The challenge: Design and implement a system to receive and process feedback from clients, to augment and improve the machine learning model. Produce a model that has the flexibility to adapt to clients’ feedback and the changing patterns in request signatures, whilst also allowing for dynamic model deployment, without breaking existing integration.

In other words: we created the Baskerville botnet mitigation system to be able to react to new and constantly changing attack patterns on the Deflect network. Training the machine on past attacks – we have reached a point where Baskerville can identify more malicious actors than what was captured by our static rules. Now, we need to grow this functionality to accept feedback from our clients on prediction accuracy and to be able to regularly deploy new models without any interruption of service.

Model design

There are several approaches for live model updating. You can use simple files, or a cache and an Rest API call, or a pub-sub mechanism, you can use serialized (pickled) models, models stored in a database and many more mechanisms and formats. But the main concept is the same, either check for a new model every X time unit or have a stand by service which is notified whenever a change occurs and takes care of the model reloading – on demand. We are combining approaches for our case.

The model needs to be re-trained regularly in order to follow the constantly changing patterns of traffic. The general design idea is to decouple the feature generation pipeline from the prediction pipeline. As a result, the feature generation pipeline calculates a super-set of features and the prediction pipeline allows different model versions to use any subset of features. In addition, the model supports backward compatibility and uses the default values in case of an outdated feature generation pipeline.

As soon as a new model is available, the prediction pipeline detects this and starts using the new model without any interruption of service. When features need to be changed, the model is deployed the same way but the User Module will need to be updated and re-deployed as well. Clients will be updating this module from our git repository. It’s very important to mention that during this period required for the User Module to be updated, the new model will be able to communicate with the outdated User Model and deliver the predictions in the usual way. The lack of new or modified features in the model’s input will not break the compatibility since the defaults will be used for missing values.
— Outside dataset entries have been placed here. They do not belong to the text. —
-- pv_equiv track=rewrite | github.com/koki-asami/roof_img_processing | sandbox/aero2roof.py | make_circle_list
-- ===== SOURCE A (Python) =====
-- def make_circle_list(polygon_x, polygon_y, circle_list=[], c=[], k_list=[], k=[], e_list=[], e=[]):
--     circle_list = []
--     c = []
--     k_list = []
--     k = []
--     e_list = []
--     e = []
--     for i in range(len(polygon_x)):
--         if c == []:
--             c.append(i)
--             k.append(polygon_x[i])
--             e.append(polygon_y[i])
--         else:
--             if not (polygon_x[i] == polygon_x[c[0]] and polygon_y[i] == polygon_y[c[0]]):
--                 c.append(i)
--                 k.append(polygon_x[i])
--                 e.append(polygon_y[i])
--             else:
--                 c.append(i)
--                 k.append(polygon_x[i])
--                 e.append(polygon_y[i])
--                 circle_list.append(c)
--                 k_list.append(k)
--                 e_list.append(e)
--                 c = []
--                 k = []
--                 e = []
--     return circle_list
-- ===== SOURCE B (Python) =====
-- def make_circle_list(polygon_x, polygon_y, circle_list=[], c=[], k_list=[], k=[], e_list=[], e=[]):
--     circle_list = []
--     n = len(polygon_x)
--     i = 0
--     while i < n:
--         sx, sy = polygon_x[i], polygon_y[i]
--         j = i + 1
--         while j < n and not (polygon_x[j] == sx and polygon_y[j] == sy):
--             j += 1
--         if j < n:
--             circle_list.append(list(range(i, j + 1)))
--             i = j + 1
--         else:
--             break
--     return circle_list
-- ===== Notes on version B (the rewrite author's own statement) =====
-- stated objective: simpler
-- what changed: Replaces the flat accumulate-and-close fold over four parallel mutable lists (c/k/e plus the dead k_list/e_list) with an outer loop over group start positions and an inner boundary scan that emits each closed group as list(range(i, j+1)), dropping the dead parallel lists entirely.
import Mathlib
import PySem

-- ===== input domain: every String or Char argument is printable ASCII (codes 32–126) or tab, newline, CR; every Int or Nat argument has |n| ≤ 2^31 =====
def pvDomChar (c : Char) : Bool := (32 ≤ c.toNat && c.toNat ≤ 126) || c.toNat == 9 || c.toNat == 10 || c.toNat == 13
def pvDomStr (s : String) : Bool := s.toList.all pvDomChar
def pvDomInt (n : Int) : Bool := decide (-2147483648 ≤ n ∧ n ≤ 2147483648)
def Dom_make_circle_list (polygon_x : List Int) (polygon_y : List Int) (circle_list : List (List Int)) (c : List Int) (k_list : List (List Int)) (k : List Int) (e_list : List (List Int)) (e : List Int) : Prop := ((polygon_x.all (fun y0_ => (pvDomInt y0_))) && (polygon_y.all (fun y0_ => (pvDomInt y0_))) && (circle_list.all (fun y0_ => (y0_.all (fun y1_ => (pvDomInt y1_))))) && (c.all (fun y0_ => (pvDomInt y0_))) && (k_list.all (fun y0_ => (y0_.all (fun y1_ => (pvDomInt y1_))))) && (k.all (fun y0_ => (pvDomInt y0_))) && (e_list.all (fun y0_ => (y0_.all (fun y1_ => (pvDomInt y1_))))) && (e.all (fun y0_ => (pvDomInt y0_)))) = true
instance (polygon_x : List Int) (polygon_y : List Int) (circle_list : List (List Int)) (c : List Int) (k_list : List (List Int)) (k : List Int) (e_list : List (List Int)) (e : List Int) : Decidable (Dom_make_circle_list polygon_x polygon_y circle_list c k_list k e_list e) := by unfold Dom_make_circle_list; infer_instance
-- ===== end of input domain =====

-- ===== PORT A =====
-- B replaces A's accumulate-and-close fold (with dead k/e parallel lists) by a
-- start-position/boundary-scan loop emitting index ranges; return values proved equal.

-- shared total getter: exact Python xs[i] on every in-range access both programs make
def pvGetI (xs : List Int) (i : Int) : Int := (PySem.List.pyGet? xs i).getD 0

def pvStepA (px py : List Int)
    (s : List (List Int) × List Int × List (List Int) × List Int × List (List Int) × List Int)
    (i : Nat) :
    List (List Int) × List Int × List (List Int) × List Int × List (List Int) × List Int :=
  match s with
  | (cl, c, kl, k, el, e) =>
    if c = [] then
      (cl, c ++ [(i : Int)], kl, k ++ [pvGetI px (i : Int)], el, e ++ [pvGetI py (i : Int)])
    else
      let c0 := (PySem.List.pyGet? c 0).getD 0
      if ¬ (pvGetI px (i : Int) = pvGetI px c0 ∧ pvGetI py (i : Int) = pvGetI py c0) then
        (cl, c ++ [(i : Int)], kl, k ++ [pvGetI px (i : Int)], el, e ++ [pvGetI py (i : Int)])
      else
        (cl ++ [c ++ [(i : Int)]], [], kl ++ [k ++ [pvGetI px (i : Int)]], [],
         el ++ [e ++ [pvGetI py (i : Int)]], [])

def make_circle_list (polygon_x : List Int) (polygon_y : List Int) (circle_list : List (List Int)) (c : List Int) (k_list : List (List Int)) (k : List Int) (e_list : List (List Int)) (e : List Int) : List (List Int) :=
  ((List.range polygon_x.length).foldl (pvStepA polygon_x polygon_y)
    ([], [], [], [], [], [])).1

-- ===== PORT B =====
-- inner while: first index j (i+1 ≤ j) with a match, or n if none
def pvScan (px py : List Int) (n : Nat) (sx sy : Int) (j : Nat) : Nat :=
  if j < n then
    if pvGetI px (j : Int) = sx ∧ pvGetI py (j : Int) = sy then j
    else pvScan px py n sx sy (j + 1)
  else j
termination_by n - j

lemma pvScan_ge (px py : List Int) (n : Nat) (sx sy : Int) :
    ∀ j, j ≤ pvScan px py n sx sy j := by
  intro j
  induction hm : n - j using Nat.strong_induction_on generalizing j with
  | _ m ih =>
    rw [pvScan]
    split_ifs with h1 h2
    · exact le_refl _
    · exact le_trans (Nat.le_succ j) (ih (n - (j + 1)) (by omega) (j + 1) rfl)
    · exact le_refl _

def pvOuter (px py : List Int) (n : Nat) (i : Nat) (acc : List (List Int)) : List (List Int) :=
  if i < n then
    if pvScan px py n (pvGetI px (i : Int)) (pvGetI py (i : Int)) (i + 1) < n then
      pvOuter px py n (pvScan px py n (pvGetI px (i : Int)) (pvGetI py (i : Int)) (i + 1) + 1)
        (acc ++ [(List.range' i
            (pvScan px py n (pvGetI px (i : Int)) (pvGetI py (i : Int)) (i + 1) + 1 - i)).map
            (fun t => (t : Int))])
    else acc
  else acc
termination_by n - i
decreasing_by
  have := pvScan_ge px py n (pvGetI px (i : Int)) (pvGetI py (i : Int)) (i + 1)
  omega

def make_circle_list_alt (polygon_x : List Int) (polygon_y : List Int) (circle_list : List (List Int)) (c : List Int) (k_list : List (List Int)) (k : List Int) (e_list : List (List Int)) (e : List Int) : List (List Int) :=
  pvOuter polygon_x polygon_y polygon_x.length 0 []

-- ===== PRECONDITION & SPEC =====
-- Pre_ excludes exactly the inputs where Python A raises IndexError: polygon_y shorter
-- than polygon_x (A reads polygon_y[i] for every i < len(polygon_x)); B raises there too.
def Pre_make_circle_list (polygon_x : List Int) (polygon_y : List Int) (circle_list : List (List Int)) (c : List Int) (k_list : List (List Int)) (k : List Int) (e_list : List (List Int)) (e : List Int) : Prop :=
  polygon_x.length ≤ polygon_y.length
instance (polygon_x : List Int) (polygon_y : List Int) (circle_list : List (List Int)) (c : List Int) (k_list : List (List Int)) (k : List Int) (e_list : List (List Int)) (e : List Int) : Decidable (Pre_make_circle_list polygon_x polygon_y circle_list c k_list k e_list e) := by unfold Pre_make_circle_list; infer_instance

def pvWitness_make_circle_list : List Int × List Int × List (List Int) × List Int × List (List Int) × List Int × List (List Int) × List Int :=
  ([0, 1, 0, 2, 2], [0, 2, 0, 3, 3], [], [], [], [], [], [])

def Spec_make_circle_list (polygon_x : List Int) (polygon_y : List Int) (circle_list : List (List Int)) (c : List Int) (k_list : List (List Int)) (k : List Int) (e_list : List (List Int)) (e : List Int) (out : List (List Int)) : Prop := out = make_circle_list_alt polygon_x polygon_y circle_list c k_list k e_list e
instance (polygon_x : List Int) (polygon_y : List Int) (circle_list : List (List Int)) (c : List Int) (k_list : List (List Int)) (k : List Int) (e_list : List (List Int)) (e : List Int) (out : List (List Int)) : Decidable (Spec_make_circle_list polygon_x polygon_y circle_list c k_list k e_list e out) := by unfold Spec_make_circle_list; infer_instance

-- ===== CLAIM (what is proved, stated in full; the proofs are below) =====
def Claim_equal_make_circle_list : Prop := ∀ (polygon_x : List Int) (polygon_y : List Int) (circle_list : List (List Int)) (c : List Int) (k_list : List (List Int)) (k : List Int) (e_list : List (List Int)) (e : List Int), Dom_make_circle_list polygon_x polygon_y circle_list c k_list k e_list e → Pre_make_circle_list polygon_x polygon_y circle_list c k_list k e_list e → Spec_make_circle_list polygon_x polygon_y circle_list c k_list k e_list e (make_circle_list polygon_x polygon_y circle_list c k_list k e_list e)

-- ===== LEMMAS AND PROOFS =====

-- the control-relevant projection of A's fold state: only (circle_list, c)
def pvStepC (px py : List Int) (s : List (List Int) × List Int) (i : Nat) :
    List (List Int) × List Int :=
  match s with
  | (cl, c) =>
    if c = [] then (cl, c ++ [(i : Int)])
    else
      let c0 := (PySem.List.pyGet? c 0).getD 0
      if ¬ (pvGetI px (i : Int) = pvGetI px c0 ∧ pvGetI py (i : Int) = pvGetI py c0) then
        (cl, c ++ [(i : Int)])
      else
        (cl ++ [c ++ [(i : Int)]], [])

lemma pvFoldA_fst (px py : List Int) :
    ∀ (l : List Nat) cl c kl k el e,
      ((l.foldl (pvStepA px py) (cl, c, kl, k, el, e)).1
        = (l.foldl (pvStepC px py) (cl, c)).1) := by
  intro l
  induction l with
  | nil => intro cl c kl k el e; rfl
  | cons a l ih =>
    intro cl c kl k el e
    simp only [List.foldl_cons, pvStepA, pvStepC]
    split_ifs <;> exact ih _ _ _ _ _ _

def pvOpenc (i j : Nat) : List Int := (List.range' i (j - i)).map (fun t => (t : Int))

lemma pvOpenc_head (i j : Nat) (h : i < j) :
    (PySem.List.pyGet? (pvOpenc i j) 0).getD 0 = (i : Int) := by
  obtain ⟨d, hd⟩ : ∃ d, j - i = d + 1 := ⟨j - i - 1, by omega⟩
  simp [pvOpenc, hd, List.range'_succ]

lemma pvOpenc_snoc (i j : Nat) (h : i ≤ j) :
    pvOpenc i j ++ [(j : Int)] = pvOpenc i (j + 1) := by
  have h1 : j + 1 - i = (j - i) + 1 := by omega
  have h2 : i + (j - i) = j := by omega
  simp [pvOpenc, h1, List.range'_concat, h2]

lemma pvOpenc_ne_nil (i j : Nat) (h : i < j) : pvOpenc i j ≠ [] := by
  obtain ⟨d, hd⟩ : ∃ d, j - i = d + 1 := ⟨j - i - 1, by omega⟩
  simp [pvOpenc, hd, List.range'_succ]

lemma pv_open (px py : List Int) (n : Nat) :
    ∀ (m i j : Nat) (cl : List (List Int)), i < j → n - j = m →
      ((List.range' j (n - j)).foldl (pvStepC px py) (cl, pvOpenc i j)).1
        = (if pvScan px py n (pvGetI px (i : Int)) (pvGetI py (i : Int)) j < n then
            ((List.range' (pvScan px py n (pvGetI px (i : Int)) (pvGetI py (i : Int)) j + 1)
                (n - (pvScan px py n (pvGetI px (i : Int)) (pvGetI py (i : Int)) j + 1))).foldl
              (pvStepC px py)
              (cl ++ [pvOpenc i (pvScan px py n (pvGetI px (i : Int)) (pvGetI py (i : Int)) j + 1)], [])).1
          else cl) := by
  intro m
  induction m with
  | zero =>
    intro i j cl hij hm
    have hjn : ¬ j < n := by omega
    rw [pvScan]
    simp [hm, hjn]
  | succ m ih =>
    intro i j cl hij hm
    have hjn : j < n := by omega
    have hrange : List.range' j (n - j) = j :: List.range' (j + 1) (n - (j + 1)) := by
      have hd : n - j = (n - (j + 1)) + 1 := by omega
      rw [hd, List.range'_succ]
    rw [hrange, List.foldl_cons, pvStepC]
    rw [if_neg (pvOpenc_ne_nil i j hij)]
    simp only [pvOpenc_head i j hij]
    rw [pvScan]
    by_cases hmatch : pvGetI px (j : Int) = pvGetI px (i : Int) ∧ pvGetI py (j : Int) = pvGetI py (i : Int)
    · rw [if_neg (not_not_intro hmatch)]
      simp only [if_pos hjn, if_pos hmatch]
      rw [pvOpenc_snoc i j (by omega)]
    · rw [if_pos hmatch]
      simp only [if_pos hjn, if_neg hmatch]
      rw [pvOpenc_snoc i j (by omega)]
      exact ih i (j + 1) cl (by omega) (by omega)

lemma pv_empty (px py : List Int) (n : Nat) :
    ∀ (fuel i : Nat) (cl : List (List Int)), n - i ≤ fuel →
      ((List.range' i (n - i)).foldl (pvStepC px py) (cl, [])).1 = pvOuter px py n i cl := by
  intro fuel
  induction fuel with
  | zero =>
    intro i cl h
    have hin : ¬ i < n := by omega
    have h0 : n - i = 0 := by omega
    rw [pvOuter, if_neg hin, h0]
    rfl
  | succ fuel ih =>
    intro i cl h
    by_cases hin : i < n
    · have hrange : List.range' i (n - i) = i :: List.range' (i + 1) (n - (i + 1)) := by
        have hd : n - i = (n - (i + 1)) + 1 := by omega
        rw [hd, List.range'_succ]
      rw [hrange, List.foldl_cons, pvStepC]
      rw [if_pos rfl]
      have hsingle : ([] : List Int) ++ [(i : Int)] = pvOpenc i (i + 1) := by
        simp [pvOpenc]
      rw [hsingle]
      rw [pv_open px py n (n - (i + 1)) i (i + 1) cl (by omega) rfl]
      rw [pvOuter, if_pos hin]
      set s := pvScan px py n (pvGetI px (i : Int)) (pvGetI py (i : Int)) (i + 1) with hs
      by_cases hsn : s < n
      · rw [if_pos hsn, if_pos hsn]
        have hsge : i + 1 ≤ s := pvScan_ge px py n _ _ (i + 1)
        rw [ih (s + 1) _ (by omega)]
        rfl
      · rw [if_neg hsn, if_neg hsn]
    · have h0 : n - i = 0 := by omega
      rw [pvOuter, if_neg hin, h0]
      rfl

-- ===== VERDICT (by name: the statement is the Claim_ definition above) =====
theorem make_circle_list_spec : Claim_equal_make_circle_list := by
  intro polygon_x polygon_y circle_list c k_list k e_list e _ _
  unfold Spec_make_circle_list make_circle_list make_circle_list_alt
  rw [pvFoldA_fst, List.range_eq_range']
  have h := pv_empty polygon_x polygon_y polygon_x.length polygon_x.length 0 [] (by omega)
  rw [Nat.sub_zero] at h
  exact h
lemma grid_spec (blocks : List Int) (ord : List Nat) (n m j : Nat) (hj : j < ord.length)
    (hnd : ord.Nodup) (hord : ∀ c ∈ ord, c < n) :
    ((PySem.List.enumerate ord).foldl
      (fun (g : List (List Int)) jc =>
        g.set jc.2 (PySem.List.slice blocks (some (jc.1 * (m : Int))) (some ((jc.1 + 1) * (m : Int)))))
      (List.replicate n ([] : List Int))).getD ord[j] []
    = (blocks.drop (j * m)).take m := by
  have hfold : (PySem.List.enumerate ord).foldl
      (fun (g : List (List Int)) jc =>
        g.set jc.2 (PySem.List.slice blocks (some (jc.1 * (m : Int))) (some ((jc.1 + 1) * (m : Int)))))
      (List.replicate n ([] : List Int))
    = (((PySem.List.enumerate ord).map
        (fun jc : Int × Nat =>
          (jc.2, PySem.List.slice blocks (some (jc.1 * (m : Int))) (some ((jc.1 + 1) * (m : Int)))))).foldl
        (fun acc p => acc.set p.1 p.2) (List.replicate n ([] : List Int))) := by rw [List.foldl_map]
  rw [hfold]
  have hv : PySem.List.slice blocks (some ((j : Int) * (m : Int))) (some (((j : Int) + 1) * (m : Int)))
      = (blocks.drop (j * m)).take m := by
    have e1 : ((j : Int) * (m : Int)) = ((j * m : Nat) : Int) := by push_cast; ring
    have e2 : (((j : Int) + 1) * (m : Int)) = ((j * m + m : Nat) : Int) := by push_cast; ring
    rw [e1, e2, PySem.List.slice_natCast]
    congr 1
    omega
  rw [← hv]
  apply foldl_set_getD_mem
  · refine List.mem_map.mpr ⟨((j : Int), ord[j]), ?_, rfl⟩
    rw [PySem.List.mem_enumerate_iff]
    exact ⟨j, hj, by simp⟩
  · have hfst : (((PySem.List.enumerate ord).map
        (fun jc : Int × Nat =>
          (jc.2, PySem.List.slice blocks (some (jc.1 * (m : Int))) (some ((jc.1 + 1) * (m : Int)))))).map
        Prod.fst) = ord := by
      rw [List.map_map]
      exact PySem.List.map_snd_enumerate ord 0
    rw [hfst]
    exact hnd
  · simpa using hord _ (List.getElem_mem hj)

-- generic flatten lemmas
lemma flat_length (m n : Nat) (f : Nat → Nat → Int) :
    ((List.range m).flatMap (fun r => (List.range n).map (f r))).length = m * n := by
  rw [List.length_flatMap]
  simp

lemma flat_getD (n : Nat) (f : Nat → Nat → Int) :
    ∀ (m r c : Nat), r < m → c < n →
    ((List.range m).flatMap (fun r => (List.range n).map (f r))).getD (r * n + c) 0 = f r c := by
  intro m
  induction m with
  | zero => intro r c hr; omega
  | succ m ih =>
    intro r c hr hc
    rw [List.range_succ, List.flatMap_append]
    by_cases hrm : r < m
    · rw [List.getD, List.getElem?_append_left, ← List.getD]
      · exact ih r c hrm hc
      · rw [flat_length]
        calc r * n + c < r * n + n := by omega
        _ = (r + 1) * n := by ring
        _ ≤ m * n := Nat.mul_le_mul_right n hrm
    · have hrm' : r = m := by omega
      subst hrm'
      rw [List.getD, List.getElem?_append_right (by rw [flat_length]; exact Nat.le_add_right _ _)]
      rw [flat_length, Nat.add_sub_cancel_left]
      simp [List.getElem?_map, List.getElem?_range hc]

lemma flat_getD' (n m : Nat) (G : List (List Int)) (r c : Nat) (hr : r < m) (hc : c < n) :
    ((List.range m).flatMap
      (fun r => (List.range n).map (fun col => (G.getD col []).getD r 0))).getD (r * n + c) 0
    = (G.getD c []).getD r 0 :=
  flat_getD n _ m r c hr hc

lemma flat_length' (n m : Nat) (G : List (List Int)) :
    ((List.range m).flatMap
      (fun r => (List.range n).map (fun col => (G.getD col []).getD r 0))).length = m * n :=
  flat_length m n _

lemma take_drop_getD (blocks : List Int) (a m r : Nat) (hr : r < m) :
    ((blocks.drop a).take m).getD r 0 = blocks.getD (a + r) 0 := by
  rw [List.getD, List.getD, List.getElem?_take, if_pos hr, List.getElem?_drop]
Based on the assumption that it makes sense that all the requests within a time-window should be processed by the same model, the model change should happen either at the end or at the start of the processing period. For the sake of performance, we decided to put the model updating process at the end of the PredictionPipeline, after the predictions were sent to the client via Kafka, so that we can increase the time it takes for the client to get receive predictions. The following figure explains what happens when a new model is stored in the database after a time-window has been processed (during the idle time waiting for a new batch) and during a time-window processing. In the first case, the next time-window will be processed with the old model and at the end the new one will be loaded. In the second case, since the processing of the current time window has not completed yet, we will load the new model at the end of it and the next time-window will have the fresh model to work with. The asynchronous nature of the training and the predicting is the reason behind the design of the reloading. We ran several test runs to make sure the reloading did not affect the performance of the pipeline.

Feedback Dashboard

In order to receive curated feedback from clients (e.g. the prediction was incorrect) we developed and designed a graphical dashboard consisting of two main components: the back-end REST API built using Python Flask with web-socket support via Flask-SocketIO; and the front-end Angular project, relying on node and npm. The feedback process consists of three steps:

  1. Feedback Context: provide some details about the feedback, like reason, period and an optional notes field. The reason can be one of the following: attack, false positive, false negative, true positive, true negative or other. We provide a short description for each reason option.
  2. Filter out the request sets relevant to the feedback using the search filters. The user can also provide a csv files with IPs to use as a filter.
  3. The last step is for the user to submit the feedback results to Baskerville (Clearinghouse). Because labelling and providing feedback is a painstaking process, we designed the process in a way that the user can omit the last step (submit) if they are not ready yet, and can choose to submit later on. The Clearinghouse will receive the feedback at some point (configurable time window of feedback pipeline) and once the feedback is processed, the pipeline will reply to the user feedback reply topic – which by convention is “{organization_uuid}.feedback”.

We also created a Retrain Pipeline as well as a Retrain dashboard page and functionality to make it easier for us to do periodic model updates. This functionality is only available within the Clearinghouse where the model resides.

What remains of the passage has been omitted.